Problem details -
Only one stretch of the data below is needed. Output the lines from the one with "exact ha i h" up to and including the one with "have hs : ((PySem.List.pyRange", exactly as they stand.

══════════════════════════════

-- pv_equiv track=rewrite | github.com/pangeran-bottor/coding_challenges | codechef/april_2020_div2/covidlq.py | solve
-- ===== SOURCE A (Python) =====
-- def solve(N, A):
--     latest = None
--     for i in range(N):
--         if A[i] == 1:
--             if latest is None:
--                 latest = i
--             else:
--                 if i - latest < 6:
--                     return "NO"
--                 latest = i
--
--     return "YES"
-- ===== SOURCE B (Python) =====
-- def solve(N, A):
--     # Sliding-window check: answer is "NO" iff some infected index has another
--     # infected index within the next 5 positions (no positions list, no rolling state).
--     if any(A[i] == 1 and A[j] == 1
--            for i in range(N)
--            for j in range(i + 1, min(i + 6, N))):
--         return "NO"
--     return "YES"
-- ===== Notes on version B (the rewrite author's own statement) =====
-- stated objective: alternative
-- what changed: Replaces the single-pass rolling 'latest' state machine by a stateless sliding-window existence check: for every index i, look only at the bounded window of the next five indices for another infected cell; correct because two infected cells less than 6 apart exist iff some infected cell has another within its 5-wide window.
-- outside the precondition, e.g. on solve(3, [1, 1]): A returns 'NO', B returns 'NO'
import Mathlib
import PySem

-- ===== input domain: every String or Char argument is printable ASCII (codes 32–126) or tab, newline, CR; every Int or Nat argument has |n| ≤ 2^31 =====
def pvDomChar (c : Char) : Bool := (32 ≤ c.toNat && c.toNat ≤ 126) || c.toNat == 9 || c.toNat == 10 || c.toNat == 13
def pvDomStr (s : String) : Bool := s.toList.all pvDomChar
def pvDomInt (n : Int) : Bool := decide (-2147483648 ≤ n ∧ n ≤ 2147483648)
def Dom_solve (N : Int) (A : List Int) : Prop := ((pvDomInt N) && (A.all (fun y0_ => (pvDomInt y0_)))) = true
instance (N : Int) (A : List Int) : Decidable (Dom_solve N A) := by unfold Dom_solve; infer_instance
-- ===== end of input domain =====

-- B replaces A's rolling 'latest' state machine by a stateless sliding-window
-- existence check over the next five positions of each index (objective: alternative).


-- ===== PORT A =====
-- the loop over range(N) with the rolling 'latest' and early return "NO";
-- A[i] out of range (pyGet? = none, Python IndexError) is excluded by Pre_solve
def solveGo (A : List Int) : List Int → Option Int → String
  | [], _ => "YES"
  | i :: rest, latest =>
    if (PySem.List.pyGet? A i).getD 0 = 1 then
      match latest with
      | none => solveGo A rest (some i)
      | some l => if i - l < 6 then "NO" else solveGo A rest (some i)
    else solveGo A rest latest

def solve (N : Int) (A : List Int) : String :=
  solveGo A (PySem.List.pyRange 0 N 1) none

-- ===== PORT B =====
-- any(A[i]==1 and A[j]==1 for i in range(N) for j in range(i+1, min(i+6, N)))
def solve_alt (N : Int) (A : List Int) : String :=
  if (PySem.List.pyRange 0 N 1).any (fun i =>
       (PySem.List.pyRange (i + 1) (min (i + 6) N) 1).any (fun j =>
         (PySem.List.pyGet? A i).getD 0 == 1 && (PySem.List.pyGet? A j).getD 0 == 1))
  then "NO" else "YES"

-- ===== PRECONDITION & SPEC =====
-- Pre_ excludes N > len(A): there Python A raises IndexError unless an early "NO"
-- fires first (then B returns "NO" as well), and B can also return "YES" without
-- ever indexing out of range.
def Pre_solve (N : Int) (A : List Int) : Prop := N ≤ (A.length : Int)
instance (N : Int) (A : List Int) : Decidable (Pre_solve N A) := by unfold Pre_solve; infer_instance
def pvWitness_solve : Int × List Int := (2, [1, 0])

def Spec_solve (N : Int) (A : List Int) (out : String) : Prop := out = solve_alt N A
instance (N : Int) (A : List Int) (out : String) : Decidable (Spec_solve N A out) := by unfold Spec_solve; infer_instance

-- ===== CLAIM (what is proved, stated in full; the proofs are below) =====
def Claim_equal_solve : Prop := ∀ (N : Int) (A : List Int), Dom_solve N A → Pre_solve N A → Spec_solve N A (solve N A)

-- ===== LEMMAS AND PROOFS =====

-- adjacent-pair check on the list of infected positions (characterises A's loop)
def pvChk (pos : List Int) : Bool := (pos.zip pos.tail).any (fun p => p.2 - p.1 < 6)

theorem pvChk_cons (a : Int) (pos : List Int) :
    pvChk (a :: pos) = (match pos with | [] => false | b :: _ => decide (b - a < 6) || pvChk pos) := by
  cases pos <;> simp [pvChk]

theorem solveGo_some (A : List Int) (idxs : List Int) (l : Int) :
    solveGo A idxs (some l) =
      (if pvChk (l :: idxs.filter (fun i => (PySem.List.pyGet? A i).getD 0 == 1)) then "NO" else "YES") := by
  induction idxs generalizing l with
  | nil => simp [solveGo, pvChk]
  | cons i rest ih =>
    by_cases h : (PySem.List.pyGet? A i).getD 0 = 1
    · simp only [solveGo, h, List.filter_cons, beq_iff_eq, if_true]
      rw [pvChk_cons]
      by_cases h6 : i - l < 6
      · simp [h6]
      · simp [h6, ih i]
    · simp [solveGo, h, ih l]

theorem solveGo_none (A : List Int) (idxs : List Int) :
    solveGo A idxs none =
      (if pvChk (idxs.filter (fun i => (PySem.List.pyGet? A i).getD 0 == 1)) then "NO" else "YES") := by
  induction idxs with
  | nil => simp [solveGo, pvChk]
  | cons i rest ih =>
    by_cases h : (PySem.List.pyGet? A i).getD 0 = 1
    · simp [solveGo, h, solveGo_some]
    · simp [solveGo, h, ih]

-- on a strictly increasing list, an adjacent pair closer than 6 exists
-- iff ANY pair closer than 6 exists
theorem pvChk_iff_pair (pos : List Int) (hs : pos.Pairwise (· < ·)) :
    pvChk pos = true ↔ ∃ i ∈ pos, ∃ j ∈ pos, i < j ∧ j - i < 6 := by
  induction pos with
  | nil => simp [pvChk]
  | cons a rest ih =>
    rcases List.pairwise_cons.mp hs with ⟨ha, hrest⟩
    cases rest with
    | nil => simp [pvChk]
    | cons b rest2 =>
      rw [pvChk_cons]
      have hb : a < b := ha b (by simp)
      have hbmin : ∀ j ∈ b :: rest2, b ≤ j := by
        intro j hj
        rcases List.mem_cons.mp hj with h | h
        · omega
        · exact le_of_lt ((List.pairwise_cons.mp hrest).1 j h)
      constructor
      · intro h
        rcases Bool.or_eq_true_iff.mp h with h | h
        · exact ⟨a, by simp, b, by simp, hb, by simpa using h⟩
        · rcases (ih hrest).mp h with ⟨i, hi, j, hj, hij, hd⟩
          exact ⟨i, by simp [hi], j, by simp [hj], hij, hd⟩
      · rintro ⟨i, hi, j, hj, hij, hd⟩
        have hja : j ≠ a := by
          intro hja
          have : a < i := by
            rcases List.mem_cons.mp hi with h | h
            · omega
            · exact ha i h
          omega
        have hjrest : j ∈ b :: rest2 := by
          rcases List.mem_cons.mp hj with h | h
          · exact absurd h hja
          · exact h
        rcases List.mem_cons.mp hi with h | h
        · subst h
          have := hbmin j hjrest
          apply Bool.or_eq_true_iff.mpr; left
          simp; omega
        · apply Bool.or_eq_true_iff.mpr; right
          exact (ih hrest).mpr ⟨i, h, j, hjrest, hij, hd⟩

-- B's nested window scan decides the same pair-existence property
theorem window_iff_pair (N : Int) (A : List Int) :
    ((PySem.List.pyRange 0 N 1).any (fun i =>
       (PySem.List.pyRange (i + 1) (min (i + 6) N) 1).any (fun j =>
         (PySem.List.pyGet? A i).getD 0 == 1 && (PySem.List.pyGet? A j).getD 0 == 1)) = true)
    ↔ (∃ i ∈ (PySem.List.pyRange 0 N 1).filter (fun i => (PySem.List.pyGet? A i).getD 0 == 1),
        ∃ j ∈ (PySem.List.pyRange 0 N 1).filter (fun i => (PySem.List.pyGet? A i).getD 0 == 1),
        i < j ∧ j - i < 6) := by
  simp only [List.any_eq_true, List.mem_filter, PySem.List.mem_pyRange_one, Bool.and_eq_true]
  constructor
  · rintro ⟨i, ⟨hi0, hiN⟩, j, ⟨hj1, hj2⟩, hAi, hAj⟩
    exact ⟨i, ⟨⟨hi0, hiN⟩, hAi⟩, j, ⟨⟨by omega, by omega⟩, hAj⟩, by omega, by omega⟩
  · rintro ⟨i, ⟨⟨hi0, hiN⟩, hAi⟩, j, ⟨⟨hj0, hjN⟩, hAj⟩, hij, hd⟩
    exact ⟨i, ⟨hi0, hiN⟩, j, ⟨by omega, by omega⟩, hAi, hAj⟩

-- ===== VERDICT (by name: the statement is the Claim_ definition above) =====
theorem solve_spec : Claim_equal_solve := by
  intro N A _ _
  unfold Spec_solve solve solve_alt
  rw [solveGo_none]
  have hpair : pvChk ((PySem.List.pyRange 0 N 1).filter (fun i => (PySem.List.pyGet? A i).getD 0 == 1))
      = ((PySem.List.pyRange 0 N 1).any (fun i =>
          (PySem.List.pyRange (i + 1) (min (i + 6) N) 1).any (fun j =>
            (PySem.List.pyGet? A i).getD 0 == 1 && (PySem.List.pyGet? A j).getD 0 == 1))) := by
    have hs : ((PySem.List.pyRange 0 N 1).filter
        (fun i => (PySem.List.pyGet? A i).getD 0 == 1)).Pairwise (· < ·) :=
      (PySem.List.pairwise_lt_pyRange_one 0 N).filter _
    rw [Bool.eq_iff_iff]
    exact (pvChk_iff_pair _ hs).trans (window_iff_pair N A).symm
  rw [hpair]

══════════════════════════════

Response area -
            · exact ha i h
          omega
        have hjrest : j ∈ b :: rest2 := by
          rcases List.mem_cons.mp hj with h | h
          · exact absurd h hja
          · exact h
        rcases List.mem_cons.mp hi with h | h
        · subst h
          have := hbmin j hjrest
          apply Bool.or_eq_true_iff.mpr; left
          simp; omega
        · apply Bool.or_eq_true_iff.mpr; right
          exact (ih hrest).mpr ⟨i, h, j, hjrest, hij, hd⟩

-- B's nested window scan decides the same pair-existence property
theorem window_iff_pair (N : Int) (A : List Int) :
    ((PySem.List.pyRange 0 N 1).any (fun i =>
       (PySem.List.pyRange (i + 1) (min (i + 6) N) 1).any (fun j =>
         (PySem.List.pyGet? A i).getD 0 == 1 && (PySem.List.pyGet? A j).getD 0 == 1)) = true)
    ↔ (∃ i ∈ (PySem.List.pyRange 0 N 1).filter (fun i => (PySem.List.pyGet? A i).getD 0 == 1),
        ∃ j ∈ (PySem.List.pyRange 0 N 1).filter (fun i => (PySem.List.pyGet? A i).getD 0 == 1),
        i < j ∧ j - i < 6) := by
  simp only [List.any_eq_true, List.mem_filter, PySem.List.mem_pyRange_one, Bool.and_eq_true]
  constructor
  · rintro ⟨i, ⟨hi0, hiN⟩, j, ⟨hj1, hj2⟩, hAi, hAj⟩
    exact ⟨i, ⟨⟨hi0, hiN⟩, hAi⟩, j, ⟨⟨by omega, by omega⟩, hAj⟩, by omega, by omega⟩
  · rintro ⟨i, ⟨⟨hi0, hiN⟩, hAi⟩, j, ⟨⟨hj0, hjN⟩, hAj⟩, hij, hd⟩
    exact ⟨i, ⟨hi0, hiN⟩, j, ⟨by omega, by omega⟩, hAi, hAj⟩

-- ===== VERDICT (by name: the statement is the Claim_ definition above) =====
theorem solve_spec : Claim_equal_solve := by
  intro N A _ _
  unfold Spec_solve solve solve_alt
  rw [solveGo_none]
  have hpair : pvChk ((PySem.List.pyRange 0 N 1).filter (fun i => (PySem.List.pyGet? A i).getD 0 == 1))
      = ((PySem.List.pyRange 0 N 1).any (fun i =>
          (PySem.List.pyRange (i + 1) (min (i + 6) N) 1).any (fun j =>
            (PySem.List.pyGet? A i).getD 0 == 1 && (PySem.List.pyGet? A j).getD 0 == 1))) := by
    have hs : ((PySem.List.pyRange 0 N 1).filter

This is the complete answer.